1. A method for preparing a composite enzyme combined nitrogen precipitation organic waste carbon source, characterized in that, include: S1. A composite enzyme composed of amylase, cellulase, and hemicellulase is added as a carbon source catalyst to organic waste slurry rich in starch, cellulose, and hemicellulose. The enzyme catalytic reaction promotes the degradation and release of macromolecular carbon source substances, including starch, cellulose, and hemicellulose, to obtain an enzyme-treated solution. The amount of amylase, cellulase, and hemicellulase in the composite enzyme needs to be adjusted according to the total solid content a% of the organic waste slurry. The amount of amylase, cellulase, and hemicellulase added is (1 / 20000~1 / 10000)×a / 6 of the volume of the organic waste slurry, and the activities of the added amylase, cellulase, and hemicellulase are not less than 4000U / mL, 5000U / mL, and 3000U / mL, respectively. S2. Sodium tetraphenylborate is added to the enzyme-treated solution as a nitrogen removal agent and stirred thoroughly to carry out a nitrogen precipitation reaction. Nitrogen substances, including proteins, ammonia nitrogen and free amino acids, are selectively precipitated. The upper suspension and the lower nitrogen-enriched precipitate are obtained through the first solid-liquid separation operation. S3. Add potassium persulfate and iron to the suspension to construct a Fenton-like system. Further degrade and release the suspended substances in the suspension through a Fenton-like advanced oxidation reaction. After removing the iron precipitate through a second solid-liquid separation operation, a high-quality organic waste carbon source product is obtained. The first solid-liquid separation operation and the second solid-liquid separation operation adopt low-speed centrifugation method, with a centrifugation speed of 1000~2000 r / min and a duration of 10~20 min.

2. The method for preparing organic waste carbon source by combining complex enzymes with nitrogen precipitation as described in claim 1, characterized in that, The organic waste slurry is obtained by adding water to organic waste and crushing and homogenizing it.
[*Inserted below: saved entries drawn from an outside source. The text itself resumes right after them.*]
-- pv_equiv track=rewrite | github.com/g1dramcs/olympics | technocup/1st stage/taskC.py | count_beautiful_lengths
-- ===== SOURCE A (Python) =====
-- def count_divisors(n):
--     if n == 1:
--         return 1
--     count = 0
--     for i in range(1, int(n**0.5) + 1):
--         if n % i == 0:
--             count += 1
--             if i != n // i:
--                 count += 1
--     return count
--
-- def count_beautiful_lengths(t, d):
--     low = max(1, t - d)
--     high = t + d
--     beautiful_count = 0
--
--     for length in range(low, high + 1):
--         if count_divisors(length) <= 3:
--             beautiful_count += 1
--
--     return beautiful_count
-- ===== SOURCE B (Python) =====
-- def _is_beautiful(n):
--     # n has at most 3 divisors iff n == 1, n is prime, or n is a prime squared:
--     # find the smallest divisor p >= 2 with p*p <= n; if none, n is prime;
--     # otherwise n qualifies exactly when n == p*p.
--     if n == 1:
--         return True
--     p = 2
--     while p * p <= n:
--         if n % p == 0:
--             return n == p * p
--         p += 1
--     return True
--
-- def count_beautiful_lengths(t, d):
--     low = max(1, t - d)
--     high = t + d
--     return sum(1 for n in range(low, high + 1) if _is_beautiful(n))
-- ===== Notes on version B (the rewrite author's own statement) =====
-- stated objective: faster
-- what changed: A counts all divisors of each number by scanning every i up to sqrt(n); B instead stops at the smallest divisor p >= 2 and decides 'at most 3 divisors' as n == 1, n prime (no such p with p*p <= n), or n == p*p, and totals with a sum over a generator instead of an accumulator loop.
import Mathlib
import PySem

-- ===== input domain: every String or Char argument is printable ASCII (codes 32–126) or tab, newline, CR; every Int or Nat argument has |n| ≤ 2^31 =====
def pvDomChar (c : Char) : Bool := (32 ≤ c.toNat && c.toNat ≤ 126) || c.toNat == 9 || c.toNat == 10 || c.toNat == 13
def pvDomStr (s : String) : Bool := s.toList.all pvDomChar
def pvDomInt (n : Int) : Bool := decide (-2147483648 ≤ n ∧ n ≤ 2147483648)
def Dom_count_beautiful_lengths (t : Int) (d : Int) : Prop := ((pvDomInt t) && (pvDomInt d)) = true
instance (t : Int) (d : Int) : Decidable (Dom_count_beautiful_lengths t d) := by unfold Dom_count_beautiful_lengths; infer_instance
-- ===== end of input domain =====

-- B replaces A's full per-number divisor count by an early-exit smallest-factor test
-- (n has ≤ 3 divisors iff n == 1 or n == p*p for its smallest divisor p ≥ 2 or no such
-- divisor with p*p ≤ n exists); measured faster by a constant factor.


-- ===== PORT A =====
-- int(n**0.5) is ported as Nat.sqrt (floor square root): exact for every n this function
-- is called on (1 ≤ n ≤ 2^32, where Python's float sqrt never crosses an integer boundary).
def count_divisors (n : Int) : Int :=
  if n == 1 then 1
  else
    (PySem.List.pyRange 1 (((Nat.sqrt n.toNat : Int)) + 1) 1).foldl
      (fun count i =>
        if PySem.Int.mod n i == 0 then
          let count := count + 1
          if i != PySem.Int.floordiv n i then count + 1 else count
        else count) 0

def count_beautiful_lengths (t : Int) (d : Int) : Int :=
  let low := max 1 (t - d)
  let high := t + d
  (PySem.List.pyRange low (high + 1) 1).foldl
    (fun beautiful_count length =>
      if count_divisors length ≤ 3 then beautiful_count + 1 else beautiful_count) 0

-- ===== PORT B =====
-- B's while loop: scan p = 2, 3, … while p*p ≤ n; at the first divisor return n == p*p.
def isBeautifulLoop (n : Int) (p : Int) : Bool :=
  if p * p ≤ n then
    if PySem.Int.mod n p == 0 then n == p * p
    else isBeautifulLoop n (p + 1)
  else true
termination_by (n + 1 - p).toNat
decreasing_by
  rename_i h
  have hp : p ≤ n := by nlinarith [h, sq_nonneg p]
  omega

def is_beautiful (n : Int) : Bool :=
  if n == 1 then true else isBeautifulLoop n 2

def count_beautiful_lengths_alt (t : Int) (d : Int) : Int :=
  let low := max 1 (t - d)
  let high := t + d
  ((PySem.List.pyRange low (high + 1) 1).countP (fun n => is_beautiful n) : Int)

-- ===== PRECONDITION & SPEC =====
def Spec_count_beautiful_lengths (t : Int) (d : Int) (out : Int) : Prop := out = count_beautiful_lengths_alt t d
instance (t : Int) (d : Int) (out : Int) : Decidable (Spec_count_beautiful_lengths t d out) := by unfold Spec_count_beautiful_lengths; infer_instance

-- ===== CLAIM (what is proved, stated in full; the proofs are below) =====
def Claim_equal_count_beautiful_lengths : Prop := ∀ (t : Int) (d : Int), Dom_count_beautiful_lengths t d → Spec_count_beautiful_lengths t d (count_beautiful_lengths t d)

-- ===== LEMMAS AND PROOFS =====

-- per-element contribution of A's divisor-counting loop
def gDiv (n i : Int) : Int :=
  if PySem.Int.mod n i == 0 then (if i != PySem.Int.floordiv n i then 2 else 1) else 0

theorem gDiv_nonneg (n i : Int) : 0 ≤ gDiv n i := by
  unfold gDiv; split_ifs <;> norm_num

-- the tail sum of A's contributions from p up to the square root
def tailSum (n p : Int) : Int :=
  ((PySem.List.pyRange p (((Nat.sqrt n.toNat : Int)) + 1) 1).map (gDiv n)).sum

theorem tailSum_nonneg (n p : Int) : 0 ≤ tailSum n p := by
  unfold tailSum
  apply List.sum_nonneg
  intro x hx
  rcases List.mem_map.mp hx with ⟨i, _, rfl⟩
  exact gDiv_nonneg n i

-- A's loop computes the sum of contributions
theorem count_divisors_eq_sum (n : Int) (hn : n ≠ 1) :
    count_divisors n = tailSum n 1 := by
  unfold count_divisors tailSum
  rw [if_neg (by simpa using hn)]
  have hbody : (fun (count i : Int) =>
      if PySem.Int.mod n i == 0 then
        (let count := count + 1;
         if i != PySem.Int.floordiv n i then count + 1 else count)
      else count) = fun (acc x : Int) => acc + gDiv n x := by
    funext c i
    unfold gDiv
    split_ifs <;> simp <;> ring
  rw [hbody, PySem.List.foldl_add]
  simp

-- bracket: for 1 ≤ p and 0 ≤ n, p ≤ isqrt n ↔ p*p ≤ n
theorem le_sqrt_iff (n p : Int) (hn : 0 ≤ n) (hp : 1 ≤ p) :
    p ≤ ((Nat.sqrt n.toNat : Int)) ↔ p * p ≤ n := by
  have hpn : (p.toNat : Int) = p := by omega
  have hnn : (n.toNat : Int) = n := by omega
  constructor
  · intro h
    have h1 : p.toNat ≤ Nat.sqrt n.toNat := by omega
    have h2 : ((p.toNat * p.toNat : Nat) : Int) ≤ ((n.toNat : Nat) : Int) :=
      Int.ofNat_le.mpr (Nat.le_sqrt.mp h1)
    push_cast at h2
    rw [hpn, hnn] at h2
    exact h2
  · intro h
    have h2 : p.toNat * p.toNat ≤ n.toNat := by
      have : ((p.toNat * p.toNat : Nat) : Int) ≤ ((n.toNat : Nat) : Int) := by
        push_cast
        rw [hpn, hnn]
        exact h
      exact_mod_cast this
    have := Nat.le_sqrt.mpr h2
    omega

-- if n = p*p with 0 ≤ p then isqrt n = p
theorem sqrt_of_sq (n p : Int) (hp : 0 ≤ p) (h : n = p * p) :
    ((Nat.sqrt n.toNat : Int)) = p := by
  have hpn : (p.toNat : Int) = p := by omega
  have he : n.toNat = p.toNat * p.toNat := by
    have h2 : ((p.toNat * p.toNat : Nat) : Int) = n := by
      push_cast
      rw [hpn]
      exact h.symm
    omega
  rw [he]
  have hsq : Nat.sqrt (p.toNat * p.toNat) = p.toNat := by
    have := Nat.sqrt_eq' p.toNat
    rwa [pow_two] at this
  rw [hsq, hpn]

-- core loop characterisation: B's early-exit scan from p agrees with "tail contributions ≤ 1"
theorem loop_iff (n : Int) (hn : 2 ≤ n) :
    ∀ (k : Nat) (p : Int), (n + 1 - p).toNat = k → 2 ≤ p →
      (isBeautifulLoop n p = true ↔ tailSum n p ≤ 1) := by
  intro k
  induction k using Nat.strong_induction_on with
  | _ k IH =>
    intro p hk hp
    rw [isBeautifulLoop]
    by_cases h : p * p ≤ n
    · rw [if_pos h]
      have hps : p ≤ ((Nat.sqrt n.toNat : Int)) := (le_sqrt_iff n p (by omega) (by omega)).mpr h
      have hcons : PySem.List.pyRange p (((Nat.sqrt n.toNat : Int)) + 1) 1
          = p :: PySem.List.pyRange (p + 1) (((Nat.sqrt n.toNat : Int)) + 1) 1 :=
        PySem.List.pyRange_one_cons (by omega)
      have hsplit : tailSum n p = gDiv n p + tailSum n (p + 1) := by
        unfold tailSum
        rw [hcons]
        simp
      by_cases hdvd : PySem.Int.mod n p = 0
      · rw [if_pos (by simp [hdvd])]
        have hpdvd : p ∣ n := (PySem.Int.mod_eq_zero_iff_dvd n p).mp hdvd
        by_cases hsq : n = p * p
        · have hfd : PySem.Int.floordiv n p = p := by
            rw [PySem.Int.floordiv_eq_ediv_of_pos (by omega), hsq]
            exact Int.mul_ediv_cancel p (by omega)
          have hgp : gDiv n p = 1 := by
            unfold gDiv
            rw [if_pos (by simp [hdvd]), hfd]
            simp
          have hsqr : ((Nat.sqrt n.toNat : Int)) = p := sqrt_of_sq n p (by omega) hsq
          have htail : tailSum n (p + 1) = 0 := by
            unfold tailSum
            rw [hsqr, PySem.List.pyRange_one_eq_nil (by omega)]
            simp
          rw [hsplit, hgp, htail]
          simp [hsq]
        · have hfd : PySem.Int.floordiv n p ≠ p := by
            intro hfe
            apply hsq
            rw [PySem.Int.floordiv_eq_ediv_of_pos (by omega)] at hfe
            have hc := Int.ediv_mul_cancel hpdvd
            rw [hfe] at hc
            linarith
          have hgp : gDiv n p = 2 := by
            unfold gDiv
            rw [if_pos (by simp [hdvd])]
            have hfd' : p ≠ PySem.Int.floordiv n p := fun hh => hfd hh.symm
            simp [hfd']
          have h2 := tailSum_nonneg n (p + 1)
          rw [hsplit, hgp]
          simp only [beq_iff_eq]
          constructor
          · intro hb
            exact absurd hb hsq
          · intro hle
            omega
      · rw [if_neg (by simp [hdvd])]
        have hgp : gDiv n p = 0 := by
          unfold gDiv
          rw [if_neg (by simp [hdvd])]
        have hpn : p ≤ n := by nlinarith
        have hrec := IH (n + 1 - (p + 1)).toNat (by omega) (p + 1) rfl (by omega)
        rw [hsplit, hgp, hrec]
        constructor <;> intro <;> omega
    · rw [if_neg h]
      have hlt : ((Nat.sqrt n.toNat : Int)) < p := by
        by_contra hle
        exact h ((le_sqrt_iff n p (by omega) (by omega)).mp (not_lt.mp hle))
      have htail : tailSum n p = 0 := by
        unfold tailSum
        rw [PySem.List.pyRange_one_eq_nil (by omega)]
        simp
      simp [htail]

-- pointwise agreement of the two beauty tests
theorem beautiful_iff (n : Int) (hn : 1 ≤ n) :
    decide (count_divisors n ≤ 3) = is_beautiful n := by
  by_cases h1 : n = 1
  · subst h1
    decide
  · have hn2 : 2 ≤ n := by omega
    have hrw := count_divisors_eq_sum n h1
    have hs1 : (1 : Int) ≤ ((Nat.sqrt n.toNat : Int)) :=
      (le_sqrt_iff n 1 (by omega) le_rfl).mpr (by omega)
    have hcons : PySem.List.pyRange 1 (((Nat.sqrt n.toNat : Int)) + 1) 1
        = 1 :: PySem.List.pyRange 2 (((Nat.sqrt n.toNat : Int)) + 1) 1 :=
      PySem.List.pyRange_one_cons (by omega)
    have hg1 : gDiv n 1 = 2 := by
      unfold gDiv
      have hm : PySem.Int.mod n 1 = 0 := by
        rw [PySem.Int.mod_eq_emod_of_pos (by norm_num)]
        simp
      have hf : PySem.Int.floordiv n 1 = n := by
        rw [PySem.Int.floordiv_eq_ediv_of_pos (by norm_num)]
        simp
      rw [if_pos (by rw [hm]; simp), hf]
      have hne : (1 : Int) ≠ n := by omega
      simp [hne]
    have hsum : tailSum n 1 = 2 + tailSum n 2 := by
      unfold tailSum
      rw [hcons]
      simp [hg1]
    have hloop := loop_iff n hn2 (n + 1 - 2).toNat 2 rfl le_rfl
    have hb : is_beautiful n = isBeautifulLoop n 2 := by
      unfold is_beautiful
      rw [if_neg (by simp [h1])]
    rw [hrw, hsum, hb]
    by_cases ht : tailSum n 2 ≤ 1
    · rw [decide_eq_true (by omega), hloop.mpr ht]
    · rw [decide_eq_false (by omega)]
      cases hbl : isBeautifulLoop n 2
      · rfl
      · exact absurd (hloop.mp hbl) ht

theorem count_beautiful_lengths_spec : Claim_equal_count_beautiful_lengths := by
  intro t d _
  unfold Spec_count_beautiful_lengths count_beautiful_lengths count_beautiful_lengths_alt
  have hbody : (fun (beautiful_count length : Int) =>
      if count_divisors length ≤ 3 then beautiful_count + 1 else beautiful_count)
      = fun (acc x : Int) =>
          acc + (if (decide (count_divisors x ≤ 3)) = true then (1 : Int) else 0) := by
    funext c x
    split_ifs with hc hd hd <;> simp_all <;> omega
  rw [hbody, PySem.List.foldl_add,
    PySem.List.sum_map_ite_one_zero (fun x => decide (count_divisors x ≤ 3))]
  have hcp : List.countP (fun x => decide (count_divisors x ≤ 3))
        (PySem.List.pyRange (max 1 (t - d)) (t + d + 1) 1)
      = List.countP (fun n => is_beautiful n)
        (PySem.List.pyRange (max 1 (t - d)) (t + d + 1) 1) := by
    apply List.countP_congr
    intro x hx
    have hx1 : (1 : Int) ≤ x := by
      have := (PySem.List.mem_pyRange_one.mp hx).1
      omega
    rw [beautiful_iff x hx1]
  rw [hcp]
  simp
Its total solids content is controlled at 5.00% to 7.00%, cellulose content at 25% to 35%, hemicellulose content at 15% to 25%, and pH at 4.0 to 5.

5.

3. The method for preparing organic waste carbon source by combining a complex enzyme with nitrogen precipitation as described in claim 1, characterized in that, In the complex enzyme, the amylase is glucosylamylase, brand name Xiasheng FDY-2223; the cellulase is acidic cellulase, brand name Xiasheng GDG-2012; and the hemicellulase is a mixture of mannanase and xylanase in equal mass ratios, with mannanase brand name Dibai K201675 and xylanase brand name Xiasheng FDG-2221.

4. The method for preparing organic waste carbon source by combining a complex enzyme with nitrogen precipitation as described in claim 1, characterized in that, The enzyme-catalyzed reaction takes 3–6 hours, is carried out at a temperature of 40–80°C, and is stirred at a frequency of 150–200 r / min.

5. The method for preparing organic waste carbon source by combining a complex enzyme with nitrogen precipitation as described in claim 1, characterized in that, The dosage of sodium tetraphenylborate is based on the total nitrogen content in the solution after enzyme treatment, with 1955.54 to 2933.31 mg of sodium tetraphenylborate added per 100 mg of total nitrogen.

6. The method for preparing organic waste carbon source by combining a complex enzyme with nitrogen precipitation as described in claim 1, characterized in that, The stirring speed for the nitrogen precipitation reaction is 400~800 r / min, and the reaction time is 1~2 h.

7. The method for preparing organic waste carbon source by combining a complex enzyme with nitrogen precipitation as described in claim 1, characterized in that, When constructing the Fenton-like system, the mass of potassium persulfate added to the suspension is 0.83 to 1.00 times the mass of the total residual solids in the suspension, and the amount of iron added to the suspension is 0.01 to 0.02 g / mL of suspension.

8. The method for preparing organic waste carbon source by combining complex enzymes with nitrogen precipitation as described in claim 7, characterized in that, The iron-based substance is composed of iron powder and ferric chloride in equal mass ratios.